I thought you had wrote the part that was accually a quote berry berry sorry


----------



## adksnowo

Rc2505;1097074 said:


> I am not trying to be a smart ass, I just know I bought 4 brand new Hercules AT 245-75-16 for 440.00, I just assumed that a BFG would be some what comparable. I had no idea they were as expensive as they are. As far as retreads, maybe I am just to old school in my information.


I've run Treadwright tires as well as Hercules Terra-Tracs on both company vehicles as well as personal vehicles. The Treadwright tires are great for the money on everything I have put them on. The Hercules Terra-Tracs were bald after 20,000 miles, on a pretty lightweight Toyota Tundra that had the tires rotated at every oil change.


----------



## wizardsr

Just ordered a set of 4 225/70/19.5 for the rear of my F550. It has highway tires on it now, they'll be useless in another month... They didn't have many options in the 19.5, but the AP with kedge grip is supposed to have the best snow and ice traction. Time will tell, I'll post my impressions when I get them. The treadwrights were 1/3 the price of new tires for this truck. Thumbs Up Now if only they made the wardens in 305/65/18 for my 1 ton, it's due... again... And the BFG's are still $317ea...


----------



## PrimoSR

wizardsr;1318679 said:


> Just ordered a set of 4 225/70/19.5 for the rear of my F550. It has highway tires on it now, they'll be useless in another month... They didn't have many options in the 19.5, but the AP with kedge grip is supposed to have the best snow and ice traction.

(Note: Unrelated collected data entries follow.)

-- pv_equiv track=rewrite | github.com/yowatanabe/learn-to-code | python/383/main.py | filter_no_repeat_within_k
-- ===== SOURCE A (Python) =====
-- from typing import List
-- from collections import deque, defaultdict
--
-- def filter_no_repeat_within_k(ids: List[int], k: int) -> List[int]:
--     """
--     out の直近 k 件に同じIDがあれば捨てるフィルタ。
--
--     方針:
--     - 直近k件のIDの出現数をカウントする辞書 cnt を持つ
--     - out に追加したIDをキュー window に積む（最大サイズ k）
--     - 追加時:
--         - もし cnt[id] > 0 なら直近k件に存在 → 捨てる
--         - そうでなければ追加し、window と cnt を更新
--     - window が k を超えたら古いIDを1つ落とし cnt を減らす
--
--     計算量: O(n)
--     """
--     if k <= 0:
--         # 本制約では k>=1 だが安全のため
--         return ids[:]
--
--     out: List[int] = []
--     window = deque()           # out の末尾側から最大 k 個
--     cnt = defaultdict(int)     # window 内の出現数
--
--     for x in ids:
--         if cnt[x] > 0:
--             continue  # 直近k件に同じIDがあるので捨てる
--
--         # out に追加
--         out.append(x)
--         window.append(x)
--         cnt[x] += 1
--
--         # window を最大 k に保つ
--         if len(window) > k:
--             old = window.popleft()
--             cnt[old] -= 1
--             if cnt[old] == 0:
--                 del cnt[old]
--
--     return out
-- ===== SOURCE B (Python) =====
-- from typing import List
--
-- def filter_no_repeat_within_k(ids: List[int], k: int) -> List[int]:
--     """Emit each id unless it was among the last k emitted, tracked by a dict
--     of last emission positions instead of a deque+counter window."""
--     if k <= 0:
--         return ids[:]
--     out: List[int] = []
--     last_pos = {}
--     for x in ids:
--         p = last_pos.get(x)
--         if p is None or p < len(out) - k:
--             last_pos[x] = len(out)
--             out.append(x)
--     return out
-- ===== Notes on version B (the rewrite author's own statement) =====
-- stated objective: simpler
-- what changed: Replaced the deque window + occurrence-counter dict (with an eviction step per emission) by a single dict mapping each id to its last emission index; an id is emitted iff its last position is below len(out)-k, so there is no window structure and no eviction loop.
import Mathlib
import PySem

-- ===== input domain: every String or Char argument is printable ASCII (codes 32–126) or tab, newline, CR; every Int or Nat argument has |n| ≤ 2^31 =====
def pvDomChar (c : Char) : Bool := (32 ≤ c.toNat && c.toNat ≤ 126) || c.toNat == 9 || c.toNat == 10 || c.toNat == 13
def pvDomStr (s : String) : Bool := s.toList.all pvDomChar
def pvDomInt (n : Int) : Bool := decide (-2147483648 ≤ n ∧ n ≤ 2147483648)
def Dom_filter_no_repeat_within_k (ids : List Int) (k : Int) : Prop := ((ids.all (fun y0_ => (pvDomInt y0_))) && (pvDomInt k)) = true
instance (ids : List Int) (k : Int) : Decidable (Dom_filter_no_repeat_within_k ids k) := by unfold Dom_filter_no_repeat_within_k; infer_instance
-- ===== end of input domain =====

-- B replaces A's deque window + occurrence-counter dict (with an eviction step) by a single
-- dict of last emission positions; same return values, a simpler single-structure loop.


-- ===== PORT A =====
-- loop body of A: state is (out, window, cnt); `cnt[x]` on the defaultdict is read as getD 0
-- (the defaultdict's silent insertion of a 0 entry only touches cnt, never the result),
-- `cnt[x] += 1` / `cnt[old] -= 1` are Dict.modify with default 0, `window.popleft()` is head/tail.
def stepA (k : Int) (st : List Int × List Int × PySem.Dict Int Int) (x : Int) :
    List Int × List Int × PySem.Dict Int Int :=
  if 0 < st.2.2.getD x 0 then st
  else
    let out := st.1 ++ [x]
    let window := st.2.1 ++ [x]
    let cnt := st.2.2.modify x 0 (· + 1)
    if (window.length : Int) > k then
      let old := window.headI
      let window2 := window.tail
      let cnt2 := cnt.modify old 0 (· - 1)
      let cnt3 := if cnt2.getD old 0 == 0 then cnt2.erase old else cnt2
      (out, window2, cnt3)
    else (out, window, cnt)

def filter_no_repeat_within_k (ids : List Int) (k : Int) : List Int :=
  if k ≤ 0 then ids
  else (ids.foldl (stepA k) ([], [], PySem.Dict.empty)).1

-- ===== PORT B =====
-- loop body of B: state is (out, last_pos); `p = last_pos.get(x)`, emit iff p is None
-- or p < len(out) - k, recording last_pos[x] = len(out) at emission.
def stepB (k : Int) (st : List Int × PySem.Dict Int Int) (x : Int) :
    List Int × PySem.Dict Int Int :=
  match st.2.get? x with
  | none => (st.1 ++ [x], st.2.insert x (st.1.length : Int))
  | some p =>
      if p < (st.1.length : Int) - k then (st.1 ++ [x], st.2.insert x (st.1.length : Int))
      else st

def filter_no_repeat_within_k_alt (ids : List Int) (k : Int) : List Int :=
  if k ≤ 0 then ids
  else (ids.foldl (stepB k) ([], PySem.Dict.empty)).1

-- ===== PRECONDITION & SPEC =====
def Spec_filter_no_repeat_within_k (ids : List Int) (k : Int) (out : List Int) : Prop := out = filter_no_repeat_within_k_alt ids k
instance (ids : List Int) (k : Int) (out : List Int) : Decidable (Spec_filter_no_repeat_within_k ids k out) := by unfold Spec_filter_no_repeat_within_k; infer_instance

-- ===== CLAIM (what is proved, stated in full; the proofs are below) =====
def Claim_equal_filter_no_repeat_within_k : Prop := ∀ (ids : List Int) (k : Int), Dom_filter_no_repeat_within_k ids k → Spec_filter_no_repeat_within_k ids k (filter_no_repeat_within_k ids k)

-- ===== LEMMAS AND PROOFS =====

-- the last index in `out` at which `y` was emitted (what B's last_pos stores), none if never
def lastPosI (out : List Int) (y : Int) : Option Int :=
  if y ∈ out then some ((out.length - 1 - out.reverse.idxOf y : Nat) : Int) else none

Time will tell, I'll post my impressions when I get them. The treadwrights were 1/3 the price of new tires for this truck. Thumbs Up Now if only they made the wardens in 305/65/18 for my 1 ton, it's due... again... And the BFG's are still $317ea...


Holy cow $317/tire! I am curious what you will think of the Kedge Grip. Mine don't have it right now but I think I will get it next time.


----------



## wizardsr

PrimoSR;1319044 said:


> Holy cow $317/tire! I am curious what you will think of the Kedge Grip. Mine don't have it right now but I think I will get it next time.


Yeah, they're spendy. Great performers in the snow, but spendy no less. Bought my first set this size before this truck's first winter in 05 for $312/ea. Getting 50k miles out of a set. Was hoping this set would last the winter, but it doesn't look promising, one of them is down to 5/32...

We'll see on the kedge grip. Seems like a neat concept, whether it works or not we'll see. This is my new salt rig, so she's gonna have some weight on her most of the time, my biggest concern is the end of a salt run when the hopper is nearing empty... I have high hopes. One thing's for sure, they can't be any worse than what's on it now. Thumbs Up


----------